Metrics – Championing the cause of the supply chain management professional

Metrics are not simply a way of measuring things. They can also empower supply chain management professionals to bring about the changes that are needed in their company’s supply chains in order to equalize the status between competing factors.

Let’s take a look at three different business scenarios in order to ascertain how metrics can be used to solve the problems that they present.

Scenario 1 – Reducing Inventory but maintaining uninterrupted delivery to customers

The first scenario is one whereby the chief finance officer of your company is in the habit of constantly asking you lower running costs by reducing the amount of inventory you hold. Of course in spite of the diminished inventory, you, in your role of the supply chain management professional, have to make sure that you maintain an uninterrupted, on-time delivery schedule to your clients.

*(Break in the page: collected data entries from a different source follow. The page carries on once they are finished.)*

-- pv_equiv track=rewrite | github.com/idongessien/cs-sprint-challenge-hash-tables | hashtables/ex4/ex4.py | has_negatives
-- ===== SOURCE A (Python) =====
-- def has_negatives(a):
--     """
--     YOUR CODE HERE
--     """
--     # Your code here
--
--     nums_with_opposite = dict()
--     corresponding_pair_absolutes = []
--
--     for num in a:
--
--         '''first add nums to dict . 0 has no opposite'''
--         nums_with_opposite[num] = 1
--
--         '''Add absolute value to new arr if opposite exists'''
--         if -num in nums_with_opposite and num != 0:
--             corresponding_pair_absolutes.append(abs(num))
--
--     return corresponding_pair_absolutes
-- ===== SOURCE B (Python) =====
-- def has_negatives(a):
--     first_idx = {}
--     for i, num in enumerate(a):
--         if num not in first_idx:
--             first_idx[num] = i
--     result = []
--     for i, num in enumerate(a):
--         if num != 0 and -num in first_idx and first_idx[-num] < i:
--             result.append(abs(num))
--     return result
-- ===== Notes on version B (the rewrite author's own statement) =====
-- stated objective: alternative
-- what changed: Replaces the single streaming seen-so-far dict pass with two passes: first build a first-occurrence-index map, then emit abs(num) when -num's first occurrence precedes the current position.
import Mathlib
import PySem

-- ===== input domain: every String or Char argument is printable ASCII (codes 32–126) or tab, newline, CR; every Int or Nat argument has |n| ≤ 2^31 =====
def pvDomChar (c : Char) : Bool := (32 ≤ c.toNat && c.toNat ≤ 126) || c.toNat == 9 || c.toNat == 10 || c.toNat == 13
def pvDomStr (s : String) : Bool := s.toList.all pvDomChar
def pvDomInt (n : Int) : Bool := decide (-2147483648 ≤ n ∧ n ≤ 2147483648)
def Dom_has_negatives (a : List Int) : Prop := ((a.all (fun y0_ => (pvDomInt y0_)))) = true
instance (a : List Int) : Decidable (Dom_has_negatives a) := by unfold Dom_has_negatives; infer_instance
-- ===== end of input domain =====

-- B replaces A's single streaming seen-so-far pass by two passes (build a first-occurrence-index map,
-- then compare first-occurrence indices); alternative decomposition, same cost.

-- ===== PORT A =====
-- one pass: insert each num into the dict, then append abs(num) if -num is already a key (and num ≠ 0)
def has_negatives (a : List Int) : List Int :=
  (a.foldl
    (fun (st : PySem.Dict Int Int × List Int) num =>
      let d := st.1.insert num 1
      (d, if d.contains (-num) = true ∧ num ≠ 0 then st.2 ++ [|num|] else st.2))
    (PySem.Dict.empty, [])).2

-- ===== PORT B =====
-- two passes: first build the first-occurrence-index map, then emit abs(num) whenever the first
-- occurrence of -num is strictly before the current position
def has_negatives_alt (a : List Int) : List Int :=
  let fidx := (PySem.List.enumerate a).foldl
    (fun (d : PySem.Dict Int Int) p => if d.contains p.2 = true then d else d.insert p.2 p.1)
    PySem.Dict.empty
  (PySem.List.enumerate a).foldl
    (fun (res : List Int) p =>
      if p.2 ≠ 0 ∧ fidx.contains (-p.2) = true ∧ fidx.getD (-p.2) 0 < p.1 then res ++ [|p.2|]
      else res)
    []

-- ===== PRECONDITION & SPEC =====
def Spec_has_negatives (a : List Int) (out : List Int) : Prop := out = has_negatives_alt a
instance (a : List Int) (out : List Int) : Decidable (Spec_has_negatives a out) := by unfold Spec_has_negatives; infer_instance

-- ===== CLAIM (what is proved, stated in full; the proofs are below) =====
def Claim_equal_has_negatives : Prop := ∀ (a : List Int), Dom_has_negatives a → Spec_has_negatives a (has_negatives a)

-- ===== LEMMAS AND PROOFS =====

-- canonical form: emit |n| at each position whose negation already occurred in the prefix `seen`
def specGo : List Int → List Int → List Int
  | _, [] => []
  | seen, n :: rest => (if n ≠ 0 ∧ -n ∈ seen then [|n|] else []) ++ specGo (seen ++ [n]) rest

lemma a_fold (l : List Int) : ∀ (seen : List Int) (d : PySem.Dict Int Int) (acc : List Int),
    (∀ v, d.contains v = decide (v ∈ seen)) →
    (l.foldl
      (fun (st : PySem.Dict Int Int × List Int) num =>
        let d := st.1.insert num 1
        (d, if d.contains (-num) = true ∧ num ≠ 0 then st.2 ++ [|num|] else st.2))
      (d, acc)).2 = acc ++ specGo seen l := by
  induction l with
  | nil => intro seen d acc _; simp [specGo]
  | cons n rest ih =>
      intro seen d acc hd
      simp only [List.foldl_cons]
      have hc : ∀ v, (d.insert n 1).contains v = decide (v ∈ seen ++ [n]) := by
        intro v
        rw [PySem.Dict.contains_insert, hd]
        by_cases hv : v = n <;> simp [hv]
      rw [ih (seen ++ [n]) _ _ hc]
      have hcond : ((d.insert n 1).contains (-n) = true ∧ n ≠ 0) ↔ (n ≠ 0 ∧ -n ∈ seen) := by
        rw [hc]
        constructor
        · rintro ⟨hmem, hn0⟩
          refine ⟨hn0, ?_⟩
          simp only [decide_eq_true_eq, List.mem_append, List.mem_singleton] at hmem
          rcases hmem with h | h
          · exact h
          · exact absurd (by omega : n = 0) hn0
        · rintro ⟨hn0, hmem⟩
          exact ⟨by simp [hmem], hn0⟩
      by_cases h : n ≠ 0 ∧ -n ∈ seen
      · rw [if_pos (hcond.mpr h)]
        simp [specGo, h]
      · rw [if_neg (fun hh => h (hcond.mp hh))]
        simp [specGo, h]

-- the first pass of B computes the first-occurrence index of every element
lemma fidx_get (l : List Int) : ∀ (s : Int) (d : PySem.Dict Int Int) (v : Int),
    ((PySem.List.enumerate l s).foldl
      (fun (d : PySem.Dict Int Int) p => if d.contains p.2 = true then d else d.insert p.2 p.1)
      d).get? v
    = ((d.get? v).orElse (fun _ => if v ∈ l then some (s + (l.idxOf v : Int)) else none)) := by
  induction l with
  | nil =>
      intro s d v
      cases h : d.get? v <;> simp [PySem.List.enumerate_nil, Option.orElse, h]
  | cons x xs ih =>
      intro s d v
      rw [PySem.List.enumerate_cons, List.foldl_cons]
      by_cases hx : d.contains x = true
      · rw [if_pos hx, ih]
        cases hdv : d.get? v with
        | some j => simp [Option.orElse]
        | none =>
            have hvx : v ≠ x := by
              intro h; subst h
              rw [PySem.Dict.contains_eq_isSome_get?, hdv] at hx; simp at hx
            simp only [Option.orElse]
            by_cases hm : v ∈ xs
            · rw [List.idxOf_cons_ne _ (Ne.symm hvx)]
              simp [hm, hvx]
              ring
            · simp [hm, hvx]
      · rw [if_neg hx, ih]
        by_cases hvx : v = x
        · subst hvx
          have hdv : d.get? v = none := by
            rw [PySem.Dict.contains_eq_isSome_get?] at hx
            cases h : d.get? v <;> simp [h] at hx ⊢
          rw [PySem.Dict.get?_insert_self]
          simp [Option.orElse, hdv, List.idxOf_cons_self]
        · rw [PySem.Dict.get?_insert_of_ne _ _ hvx]
          cases hdv : d.get? v with
          | some j => simp [Option.orElse]
          | none =>
              simp only [Option.orElse]
              by_cases hm : v ∈ xs
              · rw [List.idxOf_cons_ne _ (Ne.symm hvx)]
                simp [hm, hvx]
                ring
              · simp [hm, hvx]

lemma mem_take_iff_idxOf_lt (a : List Int) : ∀ (k : Nat) (v : Int),
    v ∈ a.take k ↔ (v ∈ a ∧ a.idxOf v < k) := by
  induction a with
  | nil => intro k v; simp
  | cons x xs ih =>
      intro k v
      cases k with
      | zero => simp
      | succ k =>
          by_cases hvx : v = x
          · subst hvx; simp [List.idxOf_cons_self]
          · rw [List.take_succ_cons, List.mem_cons, List.mem_cons, List.idxOf_cons_ne _ (Ne.symm hvx), ih k v]
            constructor
            · rintro (h | ⟨hm, hlt⟩); · exact absurd h hvx
              exact ⟨Or.inr hm, by omega⟩
            · rintro ⟨h | hm, hlt⟩; · exact absurd h hvx
              exact Or.inr ⟨hm, by omega⟩

lemma b_fold (a : List Int) (fidx : PySem.Dict Int Int)
    (hf : ∀ v, fidx.get? v = if v ∈ a then some ((a.idxOf v : Nat) : Int) else none) :
    ∀ (l pre : List Int) (acc : List Int), a = pre ++ l →
    ((PySem.List.enumerate l (pre.length : Int)).foldl
      (fun (res : List Int) p =>
        if p.2 ≠ 0 ∧ fidx.contains (-p.2) = true ∧ fidx.getD (-p.2) 0 < p.1 then res ++ [|p.2|]
        else res)
      acc) = acc ++ specGo pre l := by
  intro l
  induction l with
  | nil => intro pre acc _; simp [PySem.List.enumerate_nil, specGo]
  | cons n rest ih =>
      intro pre acc ha
      rw [PySem.List.enumerate_cons, List.foldl_cons]
      have hcond : (n ≠ 0 ∧ fidx.contains (-n) = true ∧ fidx.getD (-n) 0 < (pre.length : Int))
        ↔ (n ≠ 0 ∧ -n ∈ pre) := by
        have hpre : -n ∈ pre ↔ (-n ∈ a ∧ a.idxOf (-n) < pre.length) := by
          have htake : a.take pre.length = pre := by rw [ha, List.take_left]
          have h1 := mem_take_iff_idxOf_lt a pre.length (-n)
          rw [htake] at h1
          exact h1
        constructor
        · rintro ⟨hn0, hcont, hlt⟩
          refine ⟨hn0, ?_⟩
          rw [PySem.Dict.contains_eq_isSome_get?, hf] at hcont
          by_cases hm : -n ∈ a
          · rw [hpre]
            refine ⟨hm, ?_⟩
            rw [PySem.Dict.getD_eq_get?_getD, hf, if_pos hm] at hlt
            simpa using hlt
          · simp [hm] at hcont
        · rintro ⟨hn0, hmem⟩
          rw [hpre] at hmem
          refine ⟨hn0, ?_, ?_⟩
          · rw [PySem.Dict.contains_eq_isSome_get?, hf, if_pos hmem.1]; rfl
          · rw [PySem.Dict.getD_eq_get?_getD, hf, if_pos hmem.1]
            simpa using hmem.2
      have hstep : ((pre.length : Int) + 1) = (((pre ++ [n]).length : Nat) : Int) := by
        simp
      have ha' : a = (pre ++ [n]) ++ rest := by simpa using ha
      by_cases h : n ≠ 0 ∧ -n ∈ pre
      · rw [if_pos (hcond.mpr h), hstep, ih (pre ++ [n]) _ ha']
        simp [specGo, h]
      · rw [if_neg (fun hh => h (hcond.mp hh)), hstep, ih (pre ++ [n]) _ ha']
        simp [specGo, h]

-- ===== VERDICT (by name: the statement is the Claim_ definition above) =====
theorem has_negatives_spec : Claim_equal_has_negatives := by
  intro a _
  unfold Spec_has_negatives has_negatives has_negatives_alt
  have hA := a_fold a [] PySem.Dict.empty [] (by intro v; simp)
  have hf : ∀ v,
      ((PySem.List.enumerate a).foldl
        (fun (d : PySem.Dict Int Int) p => if d.contains p.2 = true then d else d.insert p.2 p.1)
        PySem.Dict.empty).get? v
      = if v ∈ a then some ((a.idxOf v : Nat) : Int) else none := by
    intro v
    rw [fidx_get a 0 PySem.Dict.empty v]
    simp [Option.orElse]
  have hB := b_fold a _ hf a [] [] (by simp)
  simp only [List.length_nil, Nat.cast_zero] at hB
  rw [hA]
  rw [hB]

Scenario 2 – Defining usage patterns and reducing parts stock

In our second scenario, despite the fact that the plant manager of a specific factory keeps too much inventorying on hand, he cannot calculate a way of being able to reduce the number of parts without affecting performance.

Scenario 3 – Getting a supplier to reduce prices to current market rates          

In our third and final scenario we imagine a situation whereby a supply chain management procurement officer is about to enter into negotiations with the supplier who is charging above the market rate. We need a way of establishing how that supplier can be persuaded to lower his prices.

Metrics empower supply chain management professionals to truly manage

With the right type of metrics in place supply chain management professionals can solve each of these three problems. Beyond simply measuring the results of a strategy, having the right metrics in place enables supply chain managers to drive the appropriate changes in their supply chains, so that they can be measured and can create a balance between diverging and competing factors. It’s the old adage of “whatever gets measured gets managed,” brought to life in the real world. The simple truth of the matter is if you don’t have the appropriate metrics in place, you have no starting point.

With the correct metrics strategy in-situ, together with an integrated approach across the business, organizations will find that their supply chain management professionals will be able to demonstrate their full repertoire, instead of merely being regarded as the “cost police.”

The importance of determining business priorities

One of the traps that many supply chain management professionals fall into is becoming befuddled by the wide divergence of the various types of supply chain metrics. They cover all aspects of supply chain management including: inventory, production, material handling, distribution, warehousing, logistics, and customer service. They either find it difficult to determine which measures need to be selected, or simply arrive at overkill, by trying to measure everything.

The first place to start is to determine what your business priorities are. It doesn’t really matter if you’re attempting to measure the levels of service you get from your vendors, or the consistency of the output from your manufacturing plants; whatever it is you’re trying to achieve, you must first focus on the metrics that you can measure, and that are most vital to your business. Supply chain management must be able to report on these metrics in a way that can be clearly understood by all stakeholders. It helps if you can establish links between the metrics used, and the organization’s strategies in terms of objectives and priorities.

The metrics scorecard

One way of doing this is to utilize a metrics scorecard. This needs to be holistically designed and should incorporate the company balance sheet and profit and loss statement. The scorecard also needs to incorporate one or two measurable projects that are real “game changers” and that will end up either dealing with a specific problem, or bringing about a state of continuous improvement, or of course, in the best of both worlds for the men and women of supply chain management, both.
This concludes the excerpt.